任映真獨自坐在榻上,晴柔進來扶他。他指尖隔著衣料撫過頸側,發出一聲歎息。
「原來你也好這口。」話本妖怪說:「怪不得三生石上天定的姻緣,什麼鍋配什麼蓋!唉!仙君大人怎麼會有你這樣好蠱惑的凡身!」
他又披上那件厚重的貂裘,寒風似乎不再那麼刺骨了。仍是來時那輛馬車。
一入宮門,他就聽見內侍尖細而恭敬的通傳聲:“陛下口諭,宣瑾王殿下即刻覲見!”
皇帝的耳目果然靈通。他確認過自己身上看不出什麼異樣才上步輦。
暖閣內,皇帝一身便袍,也是靠在一把紫檀圈椅中。晴柔剛攙扶著他的長子進來,他便擺手揮退左右。
“免了虛禮,坐近些,讓朕瞧瞧。”
禦座幾步之遙的位置特意放了張錦墩。任映真走近坐下,麵色蒼白如故。
但便是皇帝不常看他,也能見出他雖依舊病弱,死氣卻淡了些許。他觀察著長子沒有血色的指尖,單薄的肩背和低垂的眼睫,定在那張臉上。
“哎——”他長長地歎出一口氣。
他喉頭滾動了一下,方才想好的試探與質問一時都卡在喉嚨裡。半晌,他找回自己的聲音,語氣卻不自覺地放柔和了些,帶著一絲關切:“臉色倒比前些日子看著好些了?”
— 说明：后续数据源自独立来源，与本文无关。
-- pv_equiv track=rewrite | github.com/Poofox/holoseed_nexus | 5_Scripts/veil.py | veil
-- ===== SOURCE A (Python) =====
-- def veil(text, offset):
--     """Apply the veil cipher. Self-inverse with same offset."""
--     result = []
--     for c in text:
--         if 'a' <= c <= 'z':
--             shifted = chr((ord(c) - ord('a') - offset) % 26 + ord('A'))
--             result.append(shifted)
--         elif 'A' <= c <= 'Z':
--             shifted = chr((ord(c) - ord('A') + offset) % 26 + ord('a'))
--             result.append(shifted)
--         else:
--             result.append(c)
--     return ''.join(result)
-- ===== SOURCE B (Python) =====
-- def veil(text, offset):
--     """Apply the veil cipher. Self-inverse with same offset."""
--     table = {}
--     for i in range(26):
--         table[ord('a') + i] = chr((i - offset) % 26 + ord('A'))
--         table[ord('A') + i] = chr((i + offset) % 26 + ord('a'))
--     return text.translate(table)
-- ===== Notes on version B (the rewrite author's own statement) =====
-- stated objective: idiomatic
-- what changed: Replaced the per-character if/elif/else branching loop with a 52-entry translation table built once per call and a single table-driven pass via str.translate.
import Mathlib
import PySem

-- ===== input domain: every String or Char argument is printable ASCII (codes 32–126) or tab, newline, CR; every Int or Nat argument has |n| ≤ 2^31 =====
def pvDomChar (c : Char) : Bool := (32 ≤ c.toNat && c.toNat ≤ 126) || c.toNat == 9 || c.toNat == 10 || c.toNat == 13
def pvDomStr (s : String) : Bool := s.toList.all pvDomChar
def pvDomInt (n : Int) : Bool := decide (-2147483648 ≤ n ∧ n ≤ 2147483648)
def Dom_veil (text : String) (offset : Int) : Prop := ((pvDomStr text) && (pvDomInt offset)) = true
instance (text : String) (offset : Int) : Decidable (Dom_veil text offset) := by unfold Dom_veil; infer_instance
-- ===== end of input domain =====

-- B replaces A's per-character if/elif branching with a 52-entry translation table built
-- once per call and a single table-driven pass (Python's str.translate); objective: idiomatic.

-- ===== PORT A =====
-- literal port of A: a fold over the characters appending one char per step, joined at the end
def veil (text : String) (offset : Int) : String :=
  String.mk
    (text.toList.foldl (fun (result : List Char) c =>
      if 'a' ≤ c ∧ c ≤ 'z' then
        result ++ [Char.ofNat ((PySem.Int.mod (((c.toNat : Int)) - 97 - offset) 26 + 65).toNat)]
      else if 'A' ≤ c ∧ c ≤ 'Z' then
        result ++ [Char.ofNat ((PySem.Int.mod (((c.toNat : Int)) - 65 + offset) 26 + 97).toNat)]
      else
        result ++ [c]) [])

-- ===== PORT B =====
-- one iteration of Source B's table-building loop (two dict entries per i)
def veilStep (offset : Int) (d : PySem.Dict Char Char) (i : Int) : PySem.Dict Char Char :=
  (d.insert (Char.ofNat (97 + i.toNat))
      (Char.ofNat ((PySem.Int.mod (i - offset) 26 + 65).toNat))).insert
    (Char.ofNat (65 + i.toNat))
      (Char.ofNat ((PySem.Int.mod (i + offset) 26 + 97).toNat))

-- port of B: build the translation table over range(26), then translate = map each char
-- through the table (characters without an entry pass through unchanged, as str.translate does)
def veil_alt (text : String) (offset : Int) : String :=
  let table := (PySem.List.pyRange 0 26 1).foldl (veilStep offset) PySem.Dict.empty
  String.mk (text.toList.map (fun c => (table.get? c).getD c))

-- ===== PRECONDITION & SPEC =====
def Spec_veil (text : String) (offset : Int) (out : String) : Prop := out = veil_alt text offset
instance (text : String) (offset : Int) (out : String) : Decidable (Spec_veil text offset out) := by unfold Spec_veil; infer_instance

-- ===== CLAIM (what is proved, stated in full; the proofs are below) =====
def Claim_equal_veil : Prop := ∀ (text : String) (offset : Int), Dom_veil text offset → Spec_veil text offset (veil text offset)

-- ===== LEMMAS AND PROOFS =====

-- what A computes for one character
def veilChar (offset : Int) (c : Char) : Char :=
  if 'a' ≤ c ∧ c ≤ 'z' then
    Char.ofNat ((PySem.Int.mod (((c.toNat : Int)) - 97 - offset) 26 + 65).toNat)
  else if 'A' ≤ c ∧ c ≤ 'Z' then
    Char.ofNat ((PySem.Int.mod (((c.toNat : Int)) - 65 + offset) 26 + 97).toNat)
  else c

theorem char_eq_ofNat_iff (c : Char) (k : Nat) (hk : k < 200) :
    (c = Char.ofNat k) ↔ c.toNat = k := by
  have hofk : (Char.ofNat k).toNat = k := by
    simp [Char.toNat_ofNat, Nat.isValidChar]; omega
  constructor
  · intro h; subst h; exact hofk
  · intro h
    apply Char.ext
    have h1 : c.val.toNat = (Char.ofNat k).val.toNat := by
      simp only [Char.toNat] at h hofk; omega
    exact UInt32.toNat_inj.mp h1

theorem char_le_iff (a c : Char) : (a ≤ c) ↔ a.toNat ≤ c.toNat := by
  simp only [Char.le_def, UInt32.le_iff_toNat_le]
  exact Iff.rfl

-- characterisation of the partially built table (first n iterations of Source B's loop)
theorem table_get (offset : Int) (n : Nat) (hn : n ≤ 26) (c : Char) :
    ((PySem.List.pyRange 0 (n : Int) 1).foldl (veilStep offset) PySem.Dict.empty).get? c =
      if 97 ≤ c.toNat ∧ c.toNat < 97 + n then
        some (Char.ofNat ((PySem.Int.mod (((c.toNat : Int)) - 97 - offset) 26 + 65).toNat))
      else if 65 ≤ c.toNat ∧ c.toNat < 65 + n then
        some (Char.ofNat ((PySem.Int.mod (((c.toNat : Int)) - 65 + offset) 26 + 97).toNat))
      else none := by
  induction n with
  | zero =>
      have hnil : PySem.List.pyRange 0 ((0 : Nat) : Int) 1 = [] := by decide
      rw [hnil]
      simp only [List.foldl_nil, PySem.Dict.get?_empty]
      split_ifs with hz1 hz2
      · exact absurd hz1 (by omega)
      · exact absurd hz2 (by omega)
      · rfl
  | succ m ih =>
      have hm : m ≤ 26 := by omega
      have hr : PySem.List.pyRange 0 ((m : Int) + 1) 1
          = PySem.List.pyRange 0 (m : Int) 1 ++ [(m : Int)] :=
        PySem.List.pyRange_one_succ_right (by positivity)
      have hcast : ((m + 1 : Nat) : Int) = (m : Int) + 1 := by push_cast; ring
      rw [hcast, hr, List.foldl_append]
      simp only [List.foldl]
      rw [veilStep]
      rw [PySem.Dict.get?_insert, PySem.Dict.get?_insert]
      have htn : ((m : Int)).toNat = m := by simp
      rw [htn]
      by_cases h2 : c = Char.ofNat (65 + m)
      · have hc : c.toNat = 65 + m := (char_eq_ofNat_iff c (65 + m) (by omega)).mp h2
        rw [if_pos h2]
        split_ifs with ha hb
        · exact absurd ha (by omega)
        · have he : (m : Int) + offset = ((c.toNat : Int)) - 65 + offset := by
            rw [hc]; push_cast; ring
          rw [he]
        · exact absurd (show 65 ≤ c.toNat ∧ c.toNat < 65 + (m + 1) by omega) hb
      · rw [if_neg h2]
        by_cases h1 : c = Char.ofNat (97 + m)
        · have hc : c.toNat = 97 + m := (char_eq_ofNat_iff c (97 + m) (by omega)).mp h1
          rw [if_pos h1]
          have he : (m : Int) - offset = ((c.toNat : Int)) - 97 - offset := by
            rw [hc]; push_cast; ring
          split_ifs with ha hb
          · rw [he]
          · exact absurd (show 97 ≤ c.toNat ∧ c.toNat < 97 + (m + 1) by omega) ha
          · exact absurd (show 97 ≤ c.toNat ∧ c.toNat < 97 + (m + 1) by omega) ha
        · have hne1 : c.toNat ≠ 97 + m := fun h =>
            h1 ((char_eq_ofNat_iff c (97 + m) (by omega)).mpr h)
          have hne2 : c.toNat ≠ 65 + m := fun h =>
            h2 ((char_eq_ofNat_iff c (65 + m) (by omega)).mpr h)
          rw [if_neg h1, ih hm]
          split_ifs <;> first | rfl | omega

-- per-character agreement: A's branching equals B's table lookup with identity default
theorem char_agree (offset : Int) (c : Char) :
    veilChar offset c =
      ((((PySem.List.pyRange 0 26 1).foldl (veilStep offset) PySem.Dict.empty).get? c).getD c) := by
  have h26 : ((26 : Nat) : Int) = (26 : Int) := by norm_num
  rw [← h26, table_get offset 26 (le_refl 26) c, veilChar]
  by_cases hl : 'a' ≤ c ∧ c ≤ 'z'
  · have h1 : 97 ≤ c.toNat := (char_le_iff 'a' c).mp hl.1
    have h2 : c.toNat ≤ 122 := (char_le_iff c 'z').mp hl.2
    rw [if_pos hl, if_pos (show 97 ≤ c.toNat ∧ c.toNat < 97 + 26 by omega)]
    rfl
  · rw [if_neg hl]
    have hln : ¬ (97 ≤ c.toNat ∧ c.toNat < 97 + 26) := by
      intro h
      exact hl ⟨(char_le_iff 'a' c).mpr h.1,
        (char_le_iff c 'z').mpr (show c.toNat ≤ 122 by omega)⟩
    rw [if_neg hln]
    by_cases hu : 'A' ≤ c ∧ c ≤ 'Z'
    · have h1 : 65 ≤ c.toNat := (char_le_iff 'A' c).mp hu.1
      have h2 : c.toNat ≤ 90 := (char_le_iff c 'Z').mp hu.2
      rw [if_pos hu, if_pos (show 65 ≤ c.toNat ∧ c.toNat < 65 + 26 by omega)]
      rfl
    · have hun : ¬ (65 ≤ c.toNat ∧ c.toNat < 65 + 26) := by
        intro h
        exact hu ⟨(char_le_iff 'A' c).mpr h.1,
          (char_le_iff c 'Z').mpr (show c.toNat ≤ 90 by omega)⟩
      rw [if_neg hu, if_neg hun]
      rfl

-- A's accumulating fold is the map of veilChar
theorem veil_eq_map (text : String) (offset : Int) :
    veil text offset = String.mk (text.toList.map (veilChar offset)) := by
  rw [veil]
  have hfun : (fun (result : List Char) c =>
      if 'a' ≤ c ∧ c ≤ 'z' then
        result ++ [Char.ofNat ((PySem.Int.mod (((c.toNat : Int)) - 97 - offset) 26 + 65).toNat)]
      else if 'A' ≤ c ∧ c ≤ 'Z' then
        result ++ [Char.ofNat ((PySem.Int.mod (((c.toNat : Int)) - 65 + offset) 26 + 97).toNat)]
      else
        result ++ [c])
      = fun (result : List Char) c => result ++ [veilChar offset c] := by
    funext result c
    rw [veilChar]
    split_ifs <;> rfl
  rw [hfun, PySem.List.foldl_append_singleton_eq_map, List.nil_append]

-- ===== VERDICT (by name: the statement is the Claim_ definition above) =====
theorem veil_spec : Claim_equal_veil := by
  intro text offset _
  unfold Spec_veil veil_alt
  rw [veil_eq_map]
  exact congrArg String.mk (List.map_congr_left (fun c _ => char_agree offset c))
他的目光仍然透過任映真在看他香消玉殞的愛妃:“聽說沈家那丫頭今日又入宮了?還將你帶去了沈府請仙人診治?”
任映真仰著臉給他看,視線始終落在地上不抬起來:“回父皇,沈小姐心善。她見兒臣近日心悸加劇,便以師門玉衡引脈術為兒臣稍作疏導,以期緩解苦楚,便於日常活動。”他說得沈玄璃是個慈悲為懷的妙人,且打定了主意要憐憫他。
“玉衡引脈術……”皇帝咀嚼了一遍這個名字,追問道:“此術玄妙否?可蘊養生機,增益壽元?”
任映真沉默了一瞬。他清晰地感受到了對方那種強烈的,想要將他吞噬的渴望。